### Supplied material
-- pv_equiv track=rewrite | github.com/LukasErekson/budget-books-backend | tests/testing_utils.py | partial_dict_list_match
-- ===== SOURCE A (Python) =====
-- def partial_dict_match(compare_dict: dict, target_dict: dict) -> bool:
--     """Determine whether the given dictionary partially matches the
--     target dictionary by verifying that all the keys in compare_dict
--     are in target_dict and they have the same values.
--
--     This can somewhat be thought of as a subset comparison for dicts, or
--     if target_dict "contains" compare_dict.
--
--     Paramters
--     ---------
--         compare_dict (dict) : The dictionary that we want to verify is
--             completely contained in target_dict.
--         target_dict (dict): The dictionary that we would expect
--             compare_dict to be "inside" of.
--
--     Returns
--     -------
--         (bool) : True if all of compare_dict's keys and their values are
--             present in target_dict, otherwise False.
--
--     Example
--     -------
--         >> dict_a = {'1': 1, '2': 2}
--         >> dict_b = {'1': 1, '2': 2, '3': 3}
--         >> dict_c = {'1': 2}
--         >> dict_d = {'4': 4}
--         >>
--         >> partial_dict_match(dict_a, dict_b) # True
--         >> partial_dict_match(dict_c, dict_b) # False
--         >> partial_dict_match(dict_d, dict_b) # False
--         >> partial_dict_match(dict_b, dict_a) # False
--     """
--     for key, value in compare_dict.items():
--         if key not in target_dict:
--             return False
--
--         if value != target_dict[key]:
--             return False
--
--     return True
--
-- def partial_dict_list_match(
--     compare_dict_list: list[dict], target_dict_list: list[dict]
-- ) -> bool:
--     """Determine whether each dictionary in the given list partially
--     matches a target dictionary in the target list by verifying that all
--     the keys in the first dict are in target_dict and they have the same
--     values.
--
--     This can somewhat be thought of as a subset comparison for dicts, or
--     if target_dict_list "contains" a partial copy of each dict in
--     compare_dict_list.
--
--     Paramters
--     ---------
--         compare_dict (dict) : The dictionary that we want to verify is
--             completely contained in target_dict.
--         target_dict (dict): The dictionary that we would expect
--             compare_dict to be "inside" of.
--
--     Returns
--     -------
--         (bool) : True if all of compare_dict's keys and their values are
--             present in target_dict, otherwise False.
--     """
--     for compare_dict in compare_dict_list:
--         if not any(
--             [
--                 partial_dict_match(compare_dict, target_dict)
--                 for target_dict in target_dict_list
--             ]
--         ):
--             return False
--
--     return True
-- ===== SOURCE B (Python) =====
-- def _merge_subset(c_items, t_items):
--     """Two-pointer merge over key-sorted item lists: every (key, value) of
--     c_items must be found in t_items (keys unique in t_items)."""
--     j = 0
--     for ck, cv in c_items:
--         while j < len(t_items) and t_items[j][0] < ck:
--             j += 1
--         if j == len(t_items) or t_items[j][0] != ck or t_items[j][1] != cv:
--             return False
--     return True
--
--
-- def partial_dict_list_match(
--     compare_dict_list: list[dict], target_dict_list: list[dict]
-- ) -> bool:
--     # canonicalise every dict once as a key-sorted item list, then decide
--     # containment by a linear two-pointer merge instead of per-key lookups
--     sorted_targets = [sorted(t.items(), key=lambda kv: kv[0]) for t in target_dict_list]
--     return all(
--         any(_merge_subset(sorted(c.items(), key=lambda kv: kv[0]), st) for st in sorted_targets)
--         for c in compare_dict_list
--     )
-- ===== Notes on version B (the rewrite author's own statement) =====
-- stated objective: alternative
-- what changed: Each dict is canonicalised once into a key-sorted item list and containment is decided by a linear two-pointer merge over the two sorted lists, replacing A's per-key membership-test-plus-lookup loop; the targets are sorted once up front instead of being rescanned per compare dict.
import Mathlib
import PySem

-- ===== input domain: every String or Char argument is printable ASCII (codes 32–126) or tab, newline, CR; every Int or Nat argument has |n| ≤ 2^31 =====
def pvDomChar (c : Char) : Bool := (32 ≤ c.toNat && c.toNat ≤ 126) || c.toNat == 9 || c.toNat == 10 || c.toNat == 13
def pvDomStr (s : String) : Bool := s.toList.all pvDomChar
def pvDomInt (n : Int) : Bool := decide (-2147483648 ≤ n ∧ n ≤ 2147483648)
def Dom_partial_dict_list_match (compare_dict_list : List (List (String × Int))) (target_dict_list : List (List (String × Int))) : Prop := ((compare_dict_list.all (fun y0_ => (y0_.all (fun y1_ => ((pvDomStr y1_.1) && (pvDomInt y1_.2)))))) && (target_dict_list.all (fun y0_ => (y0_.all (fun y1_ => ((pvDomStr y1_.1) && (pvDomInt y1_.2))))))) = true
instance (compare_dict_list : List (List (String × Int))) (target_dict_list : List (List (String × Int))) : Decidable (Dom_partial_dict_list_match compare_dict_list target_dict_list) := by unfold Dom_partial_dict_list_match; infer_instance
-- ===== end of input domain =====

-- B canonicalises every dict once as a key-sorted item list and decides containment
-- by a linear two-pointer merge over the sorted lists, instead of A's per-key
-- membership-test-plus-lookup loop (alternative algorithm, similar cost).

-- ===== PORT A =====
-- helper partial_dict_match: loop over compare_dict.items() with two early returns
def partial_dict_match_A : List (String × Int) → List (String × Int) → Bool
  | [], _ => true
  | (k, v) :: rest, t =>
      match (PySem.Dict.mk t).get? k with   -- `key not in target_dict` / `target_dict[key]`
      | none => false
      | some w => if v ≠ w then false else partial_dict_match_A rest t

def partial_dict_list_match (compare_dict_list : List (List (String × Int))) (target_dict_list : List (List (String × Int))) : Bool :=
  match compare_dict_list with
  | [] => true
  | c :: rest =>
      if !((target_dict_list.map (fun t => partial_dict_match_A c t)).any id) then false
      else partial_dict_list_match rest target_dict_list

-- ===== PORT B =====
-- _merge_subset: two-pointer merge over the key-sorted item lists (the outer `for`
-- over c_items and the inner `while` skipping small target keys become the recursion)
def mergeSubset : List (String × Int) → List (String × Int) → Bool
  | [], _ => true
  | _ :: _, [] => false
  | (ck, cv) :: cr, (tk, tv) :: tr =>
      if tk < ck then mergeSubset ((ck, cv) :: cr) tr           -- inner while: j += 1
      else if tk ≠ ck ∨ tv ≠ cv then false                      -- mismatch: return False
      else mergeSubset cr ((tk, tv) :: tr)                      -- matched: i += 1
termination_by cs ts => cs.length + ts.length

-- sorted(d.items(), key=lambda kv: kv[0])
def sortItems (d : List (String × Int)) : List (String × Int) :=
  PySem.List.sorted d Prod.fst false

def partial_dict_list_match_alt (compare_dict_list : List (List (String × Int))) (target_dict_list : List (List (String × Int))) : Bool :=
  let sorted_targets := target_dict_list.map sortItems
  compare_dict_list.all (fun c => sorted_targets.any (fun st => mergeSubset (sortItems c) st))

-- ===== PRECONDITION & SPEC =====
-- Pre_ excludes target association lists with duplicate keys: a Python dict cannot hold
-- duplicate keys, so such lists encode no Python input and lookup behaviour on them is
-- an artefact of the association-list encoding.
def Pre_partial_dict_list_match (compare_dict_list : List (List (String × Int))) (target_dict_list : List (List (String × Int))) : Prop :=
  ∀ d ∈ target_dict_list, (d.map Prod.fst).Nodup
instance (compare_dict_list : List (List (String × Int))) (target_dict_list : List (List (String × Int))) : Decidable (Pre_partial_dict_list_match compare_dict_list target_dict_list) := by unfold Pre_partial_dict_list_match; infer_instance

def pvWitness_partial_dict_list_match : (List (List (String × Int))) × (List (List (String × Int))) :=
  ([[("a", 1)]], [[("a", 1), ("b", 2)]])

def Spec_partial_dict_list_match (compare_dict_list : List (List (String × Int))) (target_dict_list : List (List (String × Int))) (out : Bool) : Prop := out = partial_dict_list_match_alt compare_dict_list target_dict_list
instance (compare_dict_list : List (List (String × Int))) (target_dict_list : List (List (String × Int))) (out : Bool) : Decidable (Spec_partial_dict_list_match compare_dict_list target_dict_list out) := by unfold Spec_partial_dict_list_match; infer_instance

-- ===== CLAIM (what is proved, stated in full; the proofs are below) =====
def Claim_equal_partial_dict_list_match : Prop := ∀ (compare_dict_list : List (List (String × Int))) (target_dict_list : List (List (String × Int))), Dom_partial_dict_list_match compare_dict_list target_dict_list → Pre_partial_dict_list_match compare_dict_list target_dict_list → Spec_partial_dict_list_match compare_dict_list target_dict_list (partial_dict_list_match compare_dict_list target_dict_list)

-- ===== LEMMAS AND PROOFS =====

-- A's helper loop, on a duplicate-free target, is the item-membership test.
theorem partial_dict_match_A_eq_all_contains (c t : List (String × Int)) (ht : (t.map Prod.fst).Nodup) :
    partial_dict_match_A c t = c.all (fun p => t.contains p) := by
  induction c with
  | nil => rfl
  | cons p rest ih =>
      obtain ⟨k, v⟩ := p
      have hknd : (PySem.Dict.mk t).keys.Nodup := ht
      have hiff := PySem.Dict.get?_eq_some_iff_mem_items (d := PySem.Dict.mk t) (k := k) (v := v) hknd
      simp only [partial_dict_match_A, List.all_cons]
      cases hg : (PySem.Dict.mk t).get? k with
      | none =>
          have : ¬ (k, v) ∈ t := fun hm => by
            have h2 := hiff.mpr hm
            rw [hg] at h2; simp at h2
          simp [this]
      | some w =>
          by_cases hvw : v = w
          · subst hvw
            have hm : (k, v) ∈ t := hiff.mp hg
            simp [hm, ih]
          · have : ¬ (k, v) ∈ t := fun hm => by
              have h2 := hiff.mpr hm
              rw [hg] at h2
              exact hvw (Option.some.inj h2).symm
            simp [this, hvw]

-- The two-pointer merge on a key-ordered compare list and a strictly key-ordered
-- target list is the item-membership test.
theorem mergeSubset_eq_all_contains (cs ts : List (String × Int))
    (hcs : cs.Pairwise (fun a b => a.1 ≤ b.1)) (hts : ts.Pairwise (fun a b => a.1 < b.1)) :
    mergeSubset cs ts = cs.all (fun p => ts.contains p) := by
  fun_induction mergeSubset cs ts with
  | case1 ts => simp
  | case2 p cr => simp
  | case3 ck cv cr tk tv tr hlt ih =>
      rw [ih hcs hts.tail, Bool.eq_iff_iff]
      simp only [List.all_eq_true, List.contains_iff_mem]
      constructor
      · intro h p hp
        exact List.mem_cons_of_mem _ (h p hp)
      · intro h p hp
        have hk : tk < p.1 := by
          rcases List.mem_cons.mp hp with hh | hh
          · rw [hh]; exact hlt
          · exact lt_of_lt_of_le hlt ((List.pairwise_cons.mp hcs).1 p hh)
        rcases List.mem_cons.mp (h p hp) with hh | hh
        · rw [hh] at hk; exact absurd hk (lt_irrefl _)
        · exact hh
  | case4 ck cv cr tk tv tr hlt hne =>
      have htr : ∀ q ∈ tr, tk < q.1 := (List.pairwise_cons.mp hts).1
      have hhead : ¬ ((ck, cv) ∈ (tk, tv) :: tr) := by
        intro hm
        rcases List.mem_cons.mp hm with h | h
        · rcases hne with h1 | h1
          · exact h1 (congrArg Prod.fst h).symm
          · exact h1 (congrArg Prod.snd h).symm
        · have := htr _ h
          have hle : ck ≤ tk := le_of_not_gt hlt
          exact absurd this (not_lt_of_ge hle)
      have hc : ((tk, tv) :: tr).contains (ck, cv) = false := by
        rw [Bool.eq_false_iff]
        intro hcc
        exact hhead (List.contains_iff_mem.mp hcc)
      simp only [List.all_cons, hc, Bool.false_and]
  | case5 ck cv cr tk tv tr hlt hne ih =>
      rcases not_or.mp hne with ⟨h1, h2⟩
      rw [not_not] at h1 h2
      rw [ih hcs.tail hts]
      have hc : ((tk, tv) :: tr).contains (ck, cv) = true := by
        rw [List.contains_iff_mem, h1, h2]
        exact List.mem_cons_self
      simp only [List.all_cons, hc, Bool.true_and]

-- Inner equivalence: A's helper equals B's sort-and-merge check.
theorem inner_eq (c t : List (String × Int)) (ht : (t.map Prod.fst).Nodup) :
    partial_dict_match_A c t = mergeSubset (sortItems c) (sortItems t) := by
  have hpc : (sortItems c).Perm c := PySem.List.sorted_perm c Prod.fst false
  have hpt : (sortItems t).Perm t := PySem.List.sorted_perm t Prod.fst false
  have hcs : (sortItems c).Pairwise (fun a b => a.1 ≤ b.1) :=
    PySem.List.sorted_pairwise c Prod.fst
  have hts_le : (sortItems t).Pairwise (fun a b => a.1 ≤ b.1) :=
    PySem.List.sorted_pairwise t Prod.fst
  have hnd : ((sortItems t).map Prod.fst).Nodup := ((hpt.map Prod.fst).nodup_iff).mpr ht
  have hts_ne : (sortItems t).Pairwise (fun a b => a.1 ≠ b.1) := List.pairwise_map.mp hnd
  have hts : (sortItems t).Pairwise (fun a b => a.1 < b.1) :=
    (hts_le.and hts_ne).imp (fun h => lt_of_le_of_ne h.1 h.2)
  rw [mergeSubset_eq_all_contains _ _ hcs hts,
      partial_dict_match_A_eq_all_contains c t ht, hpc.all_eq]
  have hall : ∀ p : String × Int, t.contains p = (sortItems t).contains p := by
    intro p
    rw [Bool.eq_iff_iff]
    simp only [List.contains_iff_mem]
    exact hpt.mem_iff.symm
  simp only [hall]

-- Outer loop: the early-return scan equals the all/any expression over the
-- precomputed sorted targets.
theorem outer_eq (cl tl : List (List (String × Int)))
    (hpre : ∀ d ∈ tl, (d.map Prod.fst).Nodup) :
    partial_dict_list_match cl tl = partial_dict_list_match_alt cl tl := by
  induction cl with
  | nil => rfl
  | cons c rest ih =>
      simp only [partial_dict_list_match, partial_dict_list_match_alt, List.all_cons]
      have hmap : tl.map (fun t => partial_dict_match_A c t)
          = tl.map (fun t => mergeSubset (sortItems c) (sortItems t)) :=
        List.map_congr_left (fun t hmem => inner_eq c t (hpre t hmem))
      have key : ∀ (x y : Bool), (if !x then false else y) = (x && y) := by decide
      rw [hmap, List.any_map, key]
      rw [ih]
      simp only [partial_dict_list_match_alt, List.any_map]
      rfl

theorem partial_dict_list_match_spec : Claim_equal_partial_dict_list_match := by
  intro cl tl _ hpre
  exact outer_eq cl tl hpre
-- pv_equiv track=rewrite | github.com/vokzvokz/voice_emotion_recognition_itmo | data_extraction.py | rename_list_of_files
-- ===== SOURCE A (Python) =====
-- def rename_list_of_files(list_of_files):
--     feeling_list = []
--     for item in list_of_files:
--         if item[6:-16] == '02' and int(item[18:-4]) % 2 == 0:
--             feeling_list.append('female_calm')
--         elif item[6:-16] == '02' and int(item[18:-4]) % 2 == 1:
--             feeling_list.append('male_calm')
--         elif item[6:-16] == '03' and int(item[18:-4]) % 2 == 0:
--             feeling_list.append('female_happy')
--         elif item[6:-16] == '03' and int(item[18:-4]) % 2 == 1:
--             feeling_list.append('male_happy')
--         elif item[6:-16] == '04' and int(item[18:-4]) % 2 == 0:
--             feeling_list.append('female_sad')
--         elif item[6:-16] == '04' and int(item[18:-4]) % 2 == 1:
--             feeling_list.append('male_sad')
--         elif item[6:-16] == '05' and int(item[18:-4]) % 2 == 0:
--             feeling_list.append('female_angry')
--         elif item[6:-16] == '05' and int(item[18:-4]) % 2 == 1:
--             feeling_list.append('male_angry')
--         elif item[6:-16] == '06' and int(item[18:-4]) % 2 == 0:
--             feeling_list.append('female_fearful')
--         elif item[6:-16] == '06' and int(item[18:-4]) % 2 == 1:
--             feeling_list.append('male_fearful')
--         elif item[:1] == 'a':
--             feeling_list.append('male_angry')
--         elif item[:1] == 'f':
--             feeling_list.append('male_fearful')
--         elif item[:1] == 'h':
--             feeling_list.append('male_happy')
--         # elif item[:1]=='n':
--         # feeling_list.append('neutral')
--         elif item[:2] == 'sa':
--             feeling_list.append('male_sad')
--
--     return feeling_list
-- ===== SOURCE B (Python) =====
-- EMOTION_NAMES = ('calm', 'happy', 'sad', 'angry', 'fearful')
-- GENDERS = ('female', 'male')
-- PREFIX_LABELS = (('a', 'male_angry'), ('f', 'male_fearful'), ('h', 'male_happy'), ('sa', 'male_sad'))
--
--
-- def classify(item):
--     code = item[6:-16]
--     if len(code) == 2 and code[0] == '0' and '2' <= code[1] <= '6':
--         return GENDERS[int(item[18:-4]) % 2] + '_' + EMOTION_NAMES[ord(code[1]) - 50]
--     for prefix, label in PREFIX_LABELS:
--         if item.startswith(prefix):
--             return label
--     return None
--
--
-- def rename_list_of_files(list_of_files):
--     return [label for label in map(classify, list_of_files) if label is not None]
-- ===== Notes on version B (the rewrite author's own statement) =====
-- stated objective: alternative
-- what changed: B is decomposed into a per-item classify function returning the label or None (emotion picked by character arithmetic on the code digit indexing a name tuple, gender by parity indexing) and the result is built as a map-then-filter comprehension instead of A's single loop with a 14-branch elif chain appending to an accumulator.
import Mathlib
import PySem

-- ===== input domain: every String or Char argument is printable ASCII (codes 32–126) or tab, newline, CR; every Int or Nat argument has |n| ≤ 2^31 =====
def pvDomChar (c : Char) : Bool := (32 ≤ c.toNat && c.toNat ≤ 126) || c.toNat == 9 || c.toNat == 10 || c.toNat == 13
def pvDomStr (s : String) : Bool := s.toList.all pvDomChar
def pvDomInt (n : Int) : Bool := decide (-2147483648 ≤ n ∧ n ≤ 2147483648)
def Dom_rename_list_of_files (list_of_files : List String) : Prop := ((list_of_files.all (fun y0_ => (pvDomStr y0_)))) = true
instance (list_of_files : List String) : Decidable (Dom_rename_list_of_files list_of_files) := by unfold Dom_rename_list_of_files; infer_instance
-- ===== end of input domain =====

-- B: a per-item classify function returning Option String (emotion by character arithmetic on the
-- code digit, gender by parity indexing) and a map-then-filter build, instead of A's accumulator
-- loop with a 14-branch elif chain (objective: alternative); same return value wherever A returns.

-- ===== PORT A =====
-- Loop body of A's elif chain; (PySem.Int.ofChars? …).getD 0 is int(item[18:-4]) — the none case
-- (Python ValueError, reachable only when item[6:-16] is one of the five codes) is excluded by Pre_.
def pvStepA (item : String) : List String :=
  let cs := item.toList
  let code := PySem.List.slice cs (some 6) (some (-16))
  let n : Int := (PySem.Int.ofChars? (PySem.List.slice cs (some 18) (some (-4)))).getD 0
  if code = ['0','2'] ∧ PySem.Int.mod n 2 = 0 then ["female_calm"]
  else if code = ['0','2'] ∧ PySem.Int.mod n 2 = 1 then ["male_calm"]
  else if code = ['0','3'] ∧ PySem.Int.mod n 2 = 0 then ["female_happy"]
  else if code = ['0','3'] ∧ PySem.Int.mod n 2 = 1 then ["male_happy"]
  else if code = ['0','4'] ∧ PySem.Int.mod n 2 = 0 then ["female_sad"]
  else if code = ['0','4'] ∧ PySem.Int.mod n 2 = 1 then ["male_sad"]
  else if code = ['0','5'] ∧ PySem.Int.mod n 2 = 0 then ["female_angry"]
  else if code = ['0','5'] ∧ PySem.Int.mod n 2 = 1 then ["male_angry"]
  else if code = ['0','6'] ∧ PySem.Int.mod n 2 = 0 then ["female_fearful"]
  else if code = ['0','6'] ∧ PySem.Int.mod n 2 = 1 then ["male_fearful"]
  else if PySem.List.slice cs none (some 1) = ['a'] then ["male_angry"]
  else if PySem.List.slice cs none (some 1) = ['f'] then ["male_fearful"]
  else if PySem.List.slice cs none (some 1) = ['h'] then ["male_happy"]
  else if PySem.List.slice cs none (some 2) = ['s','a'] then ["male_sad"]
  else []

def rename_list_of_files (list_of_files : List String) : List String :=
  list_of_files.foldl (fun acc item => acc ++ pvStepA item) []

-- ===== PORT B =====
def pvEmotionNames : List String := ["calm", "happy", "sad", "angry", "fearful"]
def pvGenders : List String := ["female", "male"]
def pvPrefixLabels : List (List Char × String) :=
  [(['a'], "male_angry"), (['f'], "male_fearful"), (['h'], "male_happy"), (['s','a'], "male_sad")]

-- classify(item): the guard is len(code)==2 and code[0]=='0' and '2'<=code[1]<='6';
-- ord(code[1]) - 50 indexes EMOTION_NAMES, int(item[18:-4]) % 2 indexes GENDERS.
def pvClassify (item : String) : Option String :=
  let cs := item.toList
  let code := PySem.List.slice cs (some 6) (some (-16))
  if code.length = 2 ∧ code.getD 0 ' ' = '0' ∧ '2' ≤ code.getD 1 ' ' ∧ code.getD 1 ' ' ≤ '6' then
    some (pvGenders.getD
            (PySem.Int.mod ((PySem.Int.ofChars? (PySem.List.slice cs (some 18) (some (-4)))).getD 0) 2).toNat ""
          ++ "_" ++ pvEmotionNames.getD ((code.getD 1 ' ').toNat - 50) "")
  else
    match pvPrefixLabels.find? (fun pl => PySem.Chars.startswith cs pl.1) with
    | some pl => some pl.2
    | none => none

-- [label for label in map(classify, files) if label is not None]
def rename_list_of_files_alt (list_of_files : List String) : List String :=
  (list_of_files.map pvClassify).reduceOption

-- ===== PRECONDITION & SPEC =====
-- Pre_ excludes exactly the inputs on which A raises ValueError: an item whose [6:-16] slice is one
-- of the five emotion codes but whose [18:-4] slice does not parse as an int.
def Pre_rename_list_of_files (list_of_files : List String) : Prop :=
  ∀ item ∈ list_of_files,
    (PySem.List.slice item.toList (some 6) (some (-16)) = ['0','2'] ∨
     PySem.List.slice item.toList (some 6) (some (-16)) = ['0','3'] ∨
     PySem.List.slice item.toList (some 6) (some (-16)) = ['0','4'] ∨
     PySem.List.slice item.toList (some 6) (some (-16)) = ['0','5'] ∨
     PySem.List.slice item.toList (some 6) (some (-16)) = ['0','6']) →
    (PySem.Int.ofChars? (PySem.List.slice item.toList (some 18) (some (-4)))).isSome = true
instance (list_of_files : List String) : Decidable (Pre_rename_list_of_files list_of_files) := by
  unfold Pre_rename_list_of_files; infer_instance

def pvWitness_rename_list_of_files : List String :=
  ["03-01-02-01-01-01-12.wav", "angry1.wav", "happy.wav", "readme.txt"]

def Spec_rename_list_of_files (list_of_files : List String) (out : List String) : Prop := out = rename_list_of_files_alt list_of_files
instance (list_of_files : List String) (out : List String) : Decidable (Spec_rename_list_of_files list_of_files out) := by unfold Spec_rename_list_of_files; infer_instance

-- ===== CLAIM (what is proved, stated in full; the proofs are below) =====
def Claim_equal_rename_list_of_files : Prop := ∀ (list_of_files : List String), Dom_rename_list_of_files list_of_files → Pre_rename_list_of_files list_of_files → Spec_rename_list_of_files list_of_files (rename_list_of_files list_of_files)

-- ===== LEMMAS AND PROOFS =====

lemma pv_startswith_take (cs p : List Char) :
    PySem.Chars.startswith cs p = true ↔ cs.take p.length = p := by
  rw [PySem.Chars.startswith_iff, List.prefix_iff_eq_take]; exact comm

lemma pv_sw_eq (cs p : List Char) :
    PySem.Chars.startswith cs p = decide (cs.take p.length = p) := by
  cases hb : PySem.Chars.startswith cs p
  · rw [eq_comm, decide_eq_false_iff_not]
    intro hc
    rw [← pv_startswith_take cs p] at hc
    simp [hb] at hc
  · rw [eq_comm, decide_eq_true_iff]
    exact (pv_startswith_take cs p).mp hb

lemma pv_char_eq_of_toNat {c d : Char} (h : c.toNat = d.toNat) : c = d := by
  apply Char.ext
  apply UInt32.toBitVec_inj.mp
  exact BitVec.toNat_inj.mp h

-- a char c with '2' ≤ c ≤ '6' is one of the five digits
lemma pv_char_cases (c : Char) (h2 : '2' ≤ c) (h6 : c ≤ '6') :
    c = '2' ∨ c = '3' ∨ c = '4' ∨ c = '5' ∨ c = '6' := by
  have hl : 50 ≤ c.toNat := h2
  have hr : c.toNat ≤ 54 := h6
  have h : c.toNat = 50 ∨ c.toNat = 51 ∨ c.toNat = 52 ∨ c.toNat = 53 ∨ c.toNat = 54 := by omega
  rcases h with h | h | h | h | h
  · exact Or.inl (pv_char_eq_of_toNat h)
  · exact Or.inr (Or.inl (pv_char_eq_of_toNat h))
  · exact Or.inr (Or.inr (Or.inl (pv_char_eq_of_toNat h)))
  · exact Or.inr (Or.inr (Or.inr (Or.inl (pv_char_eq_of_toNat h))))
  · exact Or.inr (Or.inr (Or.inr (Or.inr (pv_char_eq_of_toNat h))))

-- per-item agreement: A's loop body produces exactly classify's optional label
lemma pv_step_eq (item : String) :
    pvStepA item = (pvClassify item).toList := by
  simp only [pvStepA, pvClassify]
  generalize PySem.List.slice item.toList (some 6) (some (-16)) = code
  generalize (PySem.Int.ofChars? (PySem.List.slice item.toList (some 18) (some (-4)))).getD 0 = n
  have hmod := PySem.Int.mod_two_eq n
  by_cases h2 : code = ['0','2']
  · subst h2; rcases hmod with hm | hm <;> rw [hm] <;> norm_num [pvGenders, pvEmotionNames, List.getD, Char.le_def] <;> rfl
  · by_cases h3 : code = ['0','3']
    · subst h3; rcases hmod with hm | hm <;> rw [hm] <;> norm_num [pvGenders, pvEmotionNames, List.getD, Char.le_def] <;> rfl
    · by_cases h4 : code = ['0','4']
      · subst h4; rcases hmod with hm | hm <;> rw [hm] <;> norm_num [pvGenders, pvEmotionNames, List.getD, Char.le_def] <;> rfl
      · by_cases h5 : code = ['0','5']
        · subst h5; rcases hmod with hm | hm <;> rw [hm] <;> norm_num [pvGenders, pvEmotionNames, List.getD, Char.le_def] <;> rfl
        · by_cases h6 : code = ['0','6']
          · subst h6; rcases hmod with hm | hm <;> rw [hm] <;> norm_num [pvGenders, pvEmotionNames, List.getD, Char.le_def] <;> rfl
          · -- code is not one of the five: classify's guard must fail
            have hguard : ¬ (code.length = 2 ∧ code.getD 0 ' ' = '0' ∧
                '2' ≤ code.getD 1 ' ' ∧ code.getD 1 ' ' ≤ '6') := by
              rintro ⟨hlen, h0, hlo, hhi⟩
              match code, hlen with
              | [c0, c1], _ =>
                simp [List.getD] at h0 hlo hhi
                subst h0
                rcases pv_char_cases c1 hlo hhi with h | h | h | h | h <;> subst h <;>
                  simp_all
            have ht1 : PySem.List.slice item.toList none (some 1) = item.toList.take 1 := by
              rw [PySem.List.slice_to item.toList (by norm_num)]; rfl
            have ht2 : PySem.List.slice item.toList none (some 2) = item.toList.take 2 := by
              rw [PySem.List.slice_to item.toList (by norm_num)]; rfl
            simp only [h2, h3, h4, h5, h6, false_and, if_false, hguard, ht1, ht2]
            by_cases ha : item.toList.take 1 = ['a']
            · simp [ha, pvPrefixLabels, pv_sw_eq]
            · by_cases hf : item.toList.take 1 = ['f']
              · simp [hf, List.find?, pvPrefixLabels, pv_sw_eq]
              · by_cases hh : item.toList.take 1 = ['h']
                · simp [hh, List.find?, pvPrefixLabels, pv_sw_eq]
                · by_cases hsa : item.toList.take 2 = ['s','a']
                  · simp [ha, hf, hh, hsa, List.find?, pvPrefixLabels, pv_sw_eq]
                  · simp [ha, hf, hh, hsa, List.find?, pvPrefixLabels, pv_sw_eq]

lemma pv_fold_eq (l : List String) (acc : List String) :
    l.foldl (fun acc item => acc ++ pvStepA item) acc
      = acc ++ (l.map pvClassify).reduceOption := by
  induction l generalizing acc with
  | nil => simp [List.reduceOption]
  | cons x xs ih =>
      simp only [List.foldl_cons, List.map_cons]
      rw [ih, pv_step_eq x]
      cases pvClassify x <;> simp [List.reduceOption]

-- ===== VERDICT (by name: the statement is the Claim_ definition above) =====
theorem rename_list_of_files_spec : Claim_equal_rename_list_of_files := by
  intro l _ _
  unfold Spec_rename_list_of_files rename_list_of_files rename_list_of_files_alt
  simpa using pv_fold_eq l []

### Your goal
Each line in the entries above, starting at the line with "[ha, pvPrefixLabels, pv_sw_eq]" and ending at the line with "item.toList.take 2 = ['s','a']", is to be printed exactly, and only those lines.

### Result
            · simp [ha, pvPrefixLabels, pv_sw_eq]
            · by_cases hf : item.toList.take 1 = ['f']
              · simp [hf, List.find?, pvPrefixLabels, pv_sw_eq]
              · by_cases hh : item.toList.take 1 = ['h']
                · simp [hh, List.find?, pvPrefixLabels, pv_sw_eq]
                · by_cases hsa : item.toList.take 2 = ['s','a']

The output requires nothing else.